Table 4:Interaction effects of inoculation with Azotobacter chroococcum or plus yeast strain Candida sake on growth, N-uptake and yield of wheat plants at the N-fertilization levels
Image for - Effect of Inoculated Azotobacter chroococcum and Soil Yeasts on Growth, N-uptake and Yield of Wheat (Triticum aestivum) under Different Levels of Nitrogen Fertilization
The values in column followed by the same letter (s) are not significant by Duncan’s multiple range test at 5% level

These results indicate that wheat inoculation with A. chroococcum+yeast strains C. sake could save approximately 20 kg N-fertilizer feddan–1 at any N-fertilization level used. Afifi et al.25 reported that inoculation of maize with Rhodotorula and Azotobacter in the presence of half the recommended doses of NPK induced results for growth parameters matched those of the recommended doses of NPK. Such enhancing effect of the dual application of Azotobacter+yeast may be attributed to the associative action of microorganisms especially when choose and applied in right way. The applications of biofertilizers in agriculture are suggested as a sustainable way of increasing crop yields and economize their production as well26. Ahmed et al.24 reported that use of chicken manure in combination with Azotobacter chroococcum and yeast (Candida trpoicalis) can meet the nutrient requirement of sustainable wheat production under desert soil conditions. Moreover, mixed inoculums, generally had more favorable effect on the majority of studied parameters than single inoculants. These results indicated that mixed inoculants promote greater beneficial effects than single strain inocula and this depends on selecting the most compatible efficient strains.

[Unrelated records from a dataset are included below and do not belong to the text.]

-- pv_equiv track=rewrite | github.com/ruslanlap/Flow-Launcher-Themes-Collection | update_themes.py | _extract_first_meaningful_line
-- ===== SOURCE A (Python) =====
-- from typing import List, Dict, Optional, Set
--
-- def _extract_first_meaningful_line(body_text: str, lines: List[str]) -> Optional[str]:
--     """Extract first meaningful line"""
--     for line in lines:
--         clean_line = line.strip()
--         if (clean_line and
--             ".xaml" not in clean_line.lower() and
--             len(clean_line.split()) >= 2 and
--             not clean_line.startswith('http') and
--             not clean_line.startswith('[')):
--             return clean_line
--
--     # Fallback to first non-empty line
--     for line in lines:
--         if line.strip():
--             return line.strip()
--
--     return None
-- ===== SOURCE B (Python) =====
-- from typing import List, Optional
--
-- def _extract_first_meaningful_line(body_text: str, lines: List[str]) -> Optional[str]:
--     """Single pass: return first meaningful line, remembering the first non-empty line as fallback."""
--     fallback = None
--     for line in lines:
--         clean = line.strip()
--         if not clean:
--             continue
--         if (".xaml" not in clean.lower()
--                 and len(clean.split()) >= 2
--                 and not clean.startswith('http')
--                 and not clean.startswith('[')):
--             return clean
--         if fallback is None:
--             fallback = clean
--     return fallback
-- ===== Notes on version B (the rewrite author's own statement) =====
-- stated objective: alternative
-- what changed: B makes a single pass over the lines, remembering the first non-empty stripped line as a fallback accumulator, instead of A's two separate passes (meaningful scan, then non-empty scan).
import Mathlib
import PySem

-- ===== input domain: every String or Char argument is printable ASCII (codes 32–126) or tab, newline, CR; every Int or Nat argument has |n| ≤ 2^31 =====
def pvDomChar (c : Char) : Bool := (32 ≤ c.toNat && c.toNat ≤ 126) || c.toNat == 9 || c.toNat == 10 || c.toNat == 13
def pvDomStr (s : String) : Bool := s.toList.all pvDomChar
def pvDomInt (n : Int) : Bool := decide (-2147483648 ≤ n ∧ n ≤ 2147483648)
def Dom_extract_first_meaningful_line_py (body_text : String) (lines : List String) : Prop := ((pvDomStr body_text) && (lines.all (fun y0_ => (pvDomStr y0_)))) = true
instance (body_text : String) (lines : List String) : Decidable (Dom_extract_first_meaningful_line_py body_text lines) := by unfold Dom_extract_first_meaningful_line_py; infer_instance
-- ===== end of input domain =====

-- B changes A's two passes into one pass with a fallback accumulator (objective: alternative decomposition).

-- ===== PORT A =====
-- the meaningful-line test shared verbatim by both Pythons (everything after the truthiness check)
def pvMeanRest (clean : String) : Bool :=
  !(PySem.Str.isIn ".xaml" (PySem.Str.lower clean)) &&
  decide (2 ≤ (PySem.Str.split₀ clean).length) &&
  !(PySem.Str.startswith clean "http") &&
  !(PySem.Str.startswith clean "[")

-- A's first loop: return the first meaningful stripped line
def pvLoopA1 : List String → Option String
  | [] => none
  | line :: rest =>
      let clean := PySem.Str.strip line
      if decide (clean ≠ "") && pvMeanRest clean then some clean else pvLoopA1 rest

-- A's second loop: fallback to the first non-empty stripped line
def pvLoopA2 : List String → Option String
  | [] => none
  | line :: rest =>
      if PySem.Str.strip line ≠ "" then some (PySem.Str.strip line) else pvLoopA2 rest

def extract_first_meaningful_line_py (body_text : String) (lines : List String) : Option String :=
  (pvLoopA1 lines).orElse (fun _ => pvLoopA2 lines)

-- ===== PORT B =====
-- B's single loop, carrying the fallback accumulator
def pvLoopB : List String → Option String → Option String
  | [], fallback => fallback
  | line :: rest, fallback =>
      let clean := PySem.Str.strip line
      if clean = "" then pvLoopB rest fallback
      else if pvMeanRest clean then some clean
      else pvLoopB rest (if fallback = none then some clean else fallback)

def extract_first_meaningful_line_py_alt (body_text : String) (lines : List String) : Option String :=
  pvLoopB lines none

-- ===== PRECONDITION & SPEC =====
def Spec_extract_first_meaningful_line_py (body_text : String) (lines : List String) (out : Option String) : Prop := out = extract_first_meaningful_line_py_alt body_text lines
instance (body_text : String) (lines : List String) (out : Option String) : Decidable (Spec_extract_first_meaningful_line_py body_text lines out) := by unfold Spec_extract_first_meaningful_line_py; infer_instance

-- ===== CLAIM (what is proved, stated in full; the proofs are below) =====
def Claim_equal_extract_first_meaningful_line_py : Prop := ∀ (body_text : String) (lines : List String), Dom_extract_first_meaningful_line_py body_text lines → Spec_extract_first_meaningful_line_py body_text lines (extract_first_meaningful_line_py body_text lines)

-- ===== LEMMAS AND PROOFS =====
theorem pvLoopB_eq (lines : List String) : ∀ (fb : Option String),
    pvLoopB lines fb = (pvLoopA1 lines).orElse (fun _ => fb.orElse (fun _ => pvLoopA2 lines)) := by
  induction lines with
  | nil => intro fb; cases fb <;> simp [pvLoopB, pvLoopA1, pvLoopA2, Option.orElse]
  | cons line rest ih =>
    intro fb
    by_cases h : PySem.Str.strip line = ""
    · simp [pvLoopB, pvLoopA1, pvLoopA2, h, ih]
    · by_cases hm : pvMeanRest (PySem.Str.strip line) = true
      · simp [pvLoopB, pvLoopA1, h, hm, Option.orElse]
      · rw [show pvLoopB (line :: rest) fb
              = pvLoopB rest (if fb = none then some (PySem.Str.strip line) else fb) by
              simp [pvLoopB, h, hm]]
        rw [ih]
        have hA1 : pvLoopA1 (line :: rest) = pvLoopA1 rest := by
          simp [pvLoopA1, h, hm]
        have hA2 : pvLoopA2 (line :: rest) = some (PySem.Str.strip line) := by
          simp [pvLoopA2, h]
        rw [hA1, hA2]
        cases fb <;> simp [Option.orElse]

-- ===== VERDICT (by name: the statement is the Claim_ definition above) =====
theorem extract_first_meaningful_line_py_spec : Claim_equal_extract_first_meaningful_line_py := by
  intro body_text lines _
  unfold Spec_extract_first_meaningful_line_py extract_first_meaningful_line_py extract_first_meaningful_line_py_alt
  rw [pvLoopB_eq]
  cases pvLoopA1 lines <;> simp [Option.orElse]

Results from all these and other experiments suggest that mixed inoculation of microbial strains should be the future trends of biofertilizers application27,28.

CONCLUSION

Dual inoculation of wheat with Azotobacter chroococcum and one of the following yeast strains (Saccharomyces cervisiae, Candida sake, Saccharomyces exiguous, Pichia membranifaciens or Cryptococcus laurentii) resulted in significant increases in shoot fresh and dry weights, root fresh and dry weights, except the yeast strain Cryptococcus laurentii. At the field condition, the most stimulative treatment on all of measured plant growth parameters, N-uptake and grain yield was that inoculated with Azotobacter chroococcum+Candida sake. Dual inoculation of wheat with A. chroococcum+yeast strain C. sake and fertilization at the N level of 60 kg feddan–1 is recommended for wheat fertilizer in Egypt since it save the highest grain yield and was equal to that obtained with dual inoculation+80 kg N feddan–1. The variation in amount of improvements induced by the different yeast strains, point to the importance of selecting the most compatible efficient strain for inoculation with the Azotobacter chroococcum species.

SIGNIFICANCE STATEMENTS

Biofertilizers are the formulation of living microorganisms, which are able to fix atmospheric nitrogen and convert insoluble phosphorus to available one for the use of plants. Bio-fertilization is very safe for human, animal and environment to get lower pollution and save fertilization cost. In addition, their application in soil improves soil biota and minimizes the sole use of chemical fertilizers. One of these biofertilizers is non-symbiotic nitrogen fixing bacteria (Azotobacter chroococcum) also yeasts were found in the different soils and rhizosphere of various plants. In the recent years mixed inoculants are used for increasing the effective microbial strains used as biofertilizers, whereas many studies have shown that mixed inoculants containing mixture of bacterial species promote greater beneficial effects than single strain inocula. So, this investigation study the effect of inoculation with A. chroococcum or plus yeast strains on growth and yield of wheat plants and selecting the most compatible efficient yeast strain for inoculation with the Azotobacter chroococcum.

ACKNOWLEDGMENT

The author would like thank Faculty of Agriculture, Assiut University, Egypt for supporting his study.